Nonsynonymous mutations in key genes involved in biological pathways will adversely affect the metabolism, signal transduction, or cellular function and consequently may contribute to cancer initiation and progression. Understanding the functions of major genes in a pathway is critical in locating targeted drug-associated mutations. Two internal gene lists were built from the Cancer Gene Census (CGC, https://cancer.sanger.ac.uk/census)  and the Kyoto Encyclopedia of Genes and Genomes (KEGG, https://www.genome.jp/kegg-bin/show_pathway?hsa05200) to measure the involvement of genes in cancer-related pathways. In total, 576 CGC Tier 1 genes classified based on COSMIC v89 were selected to build the “cancer_genes.list” file as one of VIC’s internal databases; these genes have documented cancer-related activities and evidence of mutations in promoting oncogenic transformation.
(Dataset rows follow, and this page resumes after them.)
-- pv_equiv track=rewrite | github.com/divyansha/SpuCo | src/spuco/datasets/spuco_mnist.py | validate_classes
-- ===== SOURCE A (Python) =====
-- from typing import List, Optional, Callable
--
-- def validate_classes(classes: List[List[int]]) -> bool:
--     """
--     Validates that the classes provided to the `SpuCoMNIST` dataset are disjoint and only contain integers
--     between 0 and 9.
--
--     :param classes: The classes to be included in the dataset, where each element is a list of integers
--         representing the digits to be included in a single class.
--     :type classes: List[List[int]]
--
--     :return: Whether the classes are valid.
--     :rtype: bool
--     """
--     sets = [set(latent_class) for latent_class in classes]
--
--     for i in range(len(sets)):
--         if any([x < 0 or x > 9 for x in sets[i]]):
--             return False
--         for j in range(i + 1, len(sets)):
--             if sets[i].intersection(sets[j]):
--                 return False
--     return True
-- ===== SOURCE B (Python) =====
-- def validate_classes(classes):
--     """Flat one-shot check: concat the deduplicated classes, then compare sizes
--     for disjointness and test the 0-9 range in a single pass."""
--     all_digits = [x for latent_class in classes for x in dict.fromkeys(latent_class)]
--     return len(set(all_digits)) == len(all_digits) and all(0 <= x <= 9 for x in all_digits)
-- ===== Notes on version B (the rewrite author's own statement) =====
-- stated objective: simpler
-- what changed: Replaces the nested pairwise intersection loops with a single flatten of the deduplicated classes, testing disjointness in one shot by comparing len(set(all_digits)) to len(all_digits) and the 0-9 range with one all().
import Mathlib
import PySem

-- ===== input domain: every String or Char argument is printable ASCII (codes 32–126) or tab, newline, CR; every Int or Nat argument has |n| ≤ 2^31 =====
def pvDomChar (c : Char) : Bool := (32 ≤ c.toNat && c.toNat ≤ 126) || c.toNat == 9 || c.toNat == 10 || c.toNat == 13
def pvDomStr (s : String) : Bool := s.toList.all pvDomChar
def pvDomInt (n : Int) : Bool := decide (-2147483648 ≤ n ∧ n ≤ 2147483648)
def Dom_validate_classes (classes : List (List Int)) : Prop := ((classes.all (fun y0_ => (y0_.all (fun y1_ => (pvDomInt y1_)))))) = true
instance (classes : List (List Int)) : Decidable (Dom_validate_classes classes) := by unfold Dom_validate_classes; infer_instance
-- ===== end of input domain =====

-- B flattens the deduplicated classes once and compares set-size to list-size for
-- disjointness, plus one range pass — instead of A's nested pairwise intersection loops.

-- ===== PORT A =====
-- inner 'for j in range(i+1, len(sets)): if sets[i].intersection(sets[j]): return False'
def vcInner (s : PySem.Set Int) : List (PySem.Set Int) → Bool
  | [] => false
  | t :: rest => if PySem.Set.inter s t ≠ [] then true else vcInner s rest

-- outer 'for i in range(len(sets)):' with its two early returns
def vcLoop : List (PySem.Set Int) → Bool
  | [] => true
  | s :: rest =>
    if s.any (fun x => decide (x < 0) || decide (x > 9)) then false
    else if vcInner s rest then false
    else vcLoop rest

def validate_classes (classes : List (List Int)) : Bool :=
  vcLoop (classes.map (fun latent_class => PySem.Set.ofList latent_class))

-- ===== PORT B =====
def validate_classes_alt (classes : List (List Int)) : Bool :=
  let all_digits := classes.flatMap (fun latent_class => PySem.List.dedup latent_class)
  (PySem.Set.ofList all_digits).length == all_digits.length
    && all_digits.all (fun x => decide (0 ≤ x) && decide (x ≤ 9))

-- ===== PRECONDITION & SPEC =====
def Spec_validate_classes (classes : List (List Int)) (out : Bool) : Prop := out = validate_classes_alt classes
instance (classes : List (List Int)) (out : Bool) : Decidable (Spec_validate_classes classes out) := by unfold Spec_validate_classes; infer_instance

-- ===== CLAIM (what is proved, stated in full; the proofs are below) =====
def Claim_equal_validate_classes : Prop := ∀ (classes : List (List Int)), Dom_validate_classes classes → Spec_validate_classes classes (validate_classes classes)

-- ===== LEMMAS AND PROOFS =====

-- ===== VERDICT (by name: the statement is the Claim_ definition above) =====
-- ofList shortens a list exactly when it has duplicates
theorem len_ofList_eq_iff (l : List Int) :
    (PySem.Set.ofList l).length = l.length ↔ l.Nodup := by
  induction l with
  | nil => simp [PySem.Set.ofList_nil]
  | cons x xs ih =>
    rw [PySem.Set.ofList_cons]
    simp only [List.length_cons, List.nodup_cons]
    by_cases hx : x ∈ xs
    · have hlt : ((PySem.Set.ofList xs).discard x).length < (PySem.Set.ofList xs).length := by
        have hm : x ∈ PySem.Set.ofList xs := (PySem.Set.mem_ofList xs x).mpr hx
        simp only [PySem.Set.discard]
        have hle := List.length_filter_le (fun y => !(y == x)) (PySem.Set.ofList xs)
        have hne : ¬ ((PySem.Set.ofList xs).filter (fun y => !(y == x))).length
            = (PySem.Set.ofList xs).length := by
          rw [List.length_filter_eq_length_iff]
          intro hall
          have := hall x hm
          simp at this
        omega
      have hle := PySem.Set.length_ofList_le (xs := xs)
      constructor
      · intro h; omega
      · intro h; exact absurd hx h.1
    · have heq : (PySem.Set.ofList xs).discard x = PySem.Set.ofList xs := by
        simp only [PySem.Set.discard]
        apply List.filter_eq_self.mpr
        intro y hy
        have hyx : y ∈ xs := (PySem.Set.mem_ofList xs y).mp hy
        rcases eq_or_ne y x with rfl | hne
        · exact absurd hyx hx
        · simp [hne]
      rw [heq]
      constructor
      · intro h; exact ⟨hx, ih.mp (by omega)⟩
      · intro h; have := ih.mpr h.2; omega

theorem vcInner_eq_true_iff (s : PySem.Set Int) (rest : List (PySem.Set Int)) :
    vcInner s rest = true ↔ ∃ t ∈ rest, ∃ x ∈ s, x ∈ t := by
  induction rest with
  | nil => simp [vcInner]
  | cons t rest ih =>
    simp only [vcInner]
    split_ifs with h
    · simp only [true_iff]
      obtain ⟨x, hx⟩ := List.exists_mem_of_ne_nil _ h
      have := (PySem.Set.mem_inter s t x).mp hx
      exact ⟨t, List.mem_cons_self .., x, this.1, this.2⟩
    · rw [ih]
      constructor
      · rintro ⟨u, hu, x, hxs, hxu⟩; exact ⟨u, List.mem_cons_of_mem _ hu, x, hxs, hxu⟩
      · rintro ⟨u, hu, x, hxs, hxu⟩
        rcases List.mem_cons.mp hu with rfl | hu
        · exact absurd (List.ne_nil_of_mem ((PySem.Set.mem_inter s u x).mpr ⟨hxs, hxu⟩)) h
        · exact ⟨u, hu, x, hxs, hxu⟩

theorem vcLoop_eq_true_iff (sets : List (PySem.Set Int)) (h : ∀ s ∈ sets, s.Nodup) :
    vcLoop sets = true ↔
      ((∀ x ∈ sets.flatten, 0 ≤ x ∧ x ≤ 9) ∧ sets.flatten.Nodup) := by
  induction sets with
  | nil => simp [vcLoop]
  | cons s rest ih =>
    simp only [vcLoop, List.flatten_cons, List.nodup_append]
    have hs : s.Nodup := h s (List.mem_cons_self ..)
    have ih' := ih (fun t ht => h t (List.mem_cons_of_mem _ ht))
    split_ifs with hbad hint
    · simp only [false_iff]
      rintro ⟨hrange, -⟩
      simp only [List.any_eq_true, Bool.or_eq_true, decide_eq_true_eq] at hbad
      obtain ⟨x, hxs, hx⟩ := hbad
      have := hrange x (List.mem_append_left _ hxs)
      omega
    · simp only [false_iff]
      rintro ⟨-, -, -, hdisj⟩
      obtain ⟨t, ht, x, hxs, hxt⟩ := (vcInner_eq_true_iff s rest).mp hint
      exact hdisj x hxs x (List.mem_flatten.mpr ⟨t, ht, hxt⟩) rfl
    · rw [ih']
      simp only [List.any_eq_true, Bool.or_eq_true, decide_eq_true_eq] at hbad
      push Not at hbad
      constructor
      · rintro ⟨hr, hn⟩
        refine ⟨?_, hs, hn, ?_⟩
        · intro x hx
          rcases List.mem_append.mp hx with hx | hx
          · have := hbad x hx; omega
          · exact hr x hx
        · intro x hxs y hyf heq
          subst heq
          obtain ⟨t, ht, hxt⟩ := List.mem_flatten.mp hyf
          exact hint ((vcInner_eq_true_iff s rest).mpr ⟨t, ht, x, hxs, hxt⟩)
      · rintro ⟨hr, -, hn, -⟩
        exact ⟨fun x hx => hr x (List.mem_append_right _ hx), hn⟩

theorem alt_eq_true_iff (classes : List (List Int)) :
    validate_classes_alt classes = true ↔
      ((∀ x ∈ (classes.map (fun c => PySem.Set.ofList c)).flatten, 0 ≤ x ∧ x ≤ 9) ∧
        (classes.map (fun c => PySem.Set.ofList c)).flatten.Nodup) := by
  unfold validate_classes_alt
  have hfl : classes.flatMap (fun c => PySem.List.dedup c)
      = (classes.map (fun c => PySem.Set.ofList c)).flatten := by
    simp [List.flatMap_def]
  simp only [hfl, Bool.and_eq_true, beq_iff_eq, List.all_eq_true, decide_eq_true_eq,
    Bool.and_eq_true, len_ofList_eq_iff]
  constructor
  · rintro ⟨hn, hr⟩
    exact ⟨fun x hx => by have := hr x hx; omega, hn⟩
  · rintro ⟨hr, hn⟩
    exact ⟨hn, fun x hx => by have := hr x hx; exact ⟨by omega, by omega⟩⟩

theorem validate_classes_spec : Claim_equal_validate_classes := by
  intro classes _
  unfold Spec_validate_classes
  rw [Bool.eq_iff_iff, validate_classes, vcLoop_eq_true_iff _ (by
    intro s hs; simp only [List.mem_map] at hs
    obtain ⟨c, _, rfl⟩ := hs; exact PySem.Set.nodup_ofList c), alt_eq_true_iff]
Meanwhile, 1581 genes involved in cancer pathways were retrieved from KEGG, and we organized these genes into the file “cancer_pathways.list.” If a given mutation is located in a critical gene in a cancer-associated pathway (genes in cancers_genes.list), it is marked with a score of 2; if a variant is present in a gene potentially involved in a cancer-associated pathway (genes in cancer_pathways.list), it is marked with a score of 1; as for variants in genes with unclear functions, they are marked with a score of 0. We acknowledge that the gene list and pathway list may not be comprehensive/accurate and may not be optimal when specific types of cancer are examined, and users can substitute their own gene/pathway list in the VIC software.
Researchers and clinical professionals publish their research and clinical trial results to share their discoveries with the scientific community. One could study the function and clinical impact of a variant or gene by searching scientific publications. However, the conclusions may vary among studies due to different study designs, methods, populations, and objectives. Because it requires a massive workload to search and filter out the relevant publications, VIC currently does not automatically score a variant based on this criterion. Nevertheless, VIC presents available publications documented in CIViC in the final results (to facilitate human reviewers make judgment); moreover, users can compile a private collection of variants of interest and VIC will take the clinical interpretation defined by users in addition to providing other annotations in the final result. This function can be activated by the “-l user_specified_list” option, and an example of the “known-list file” is provided as Additional file 2.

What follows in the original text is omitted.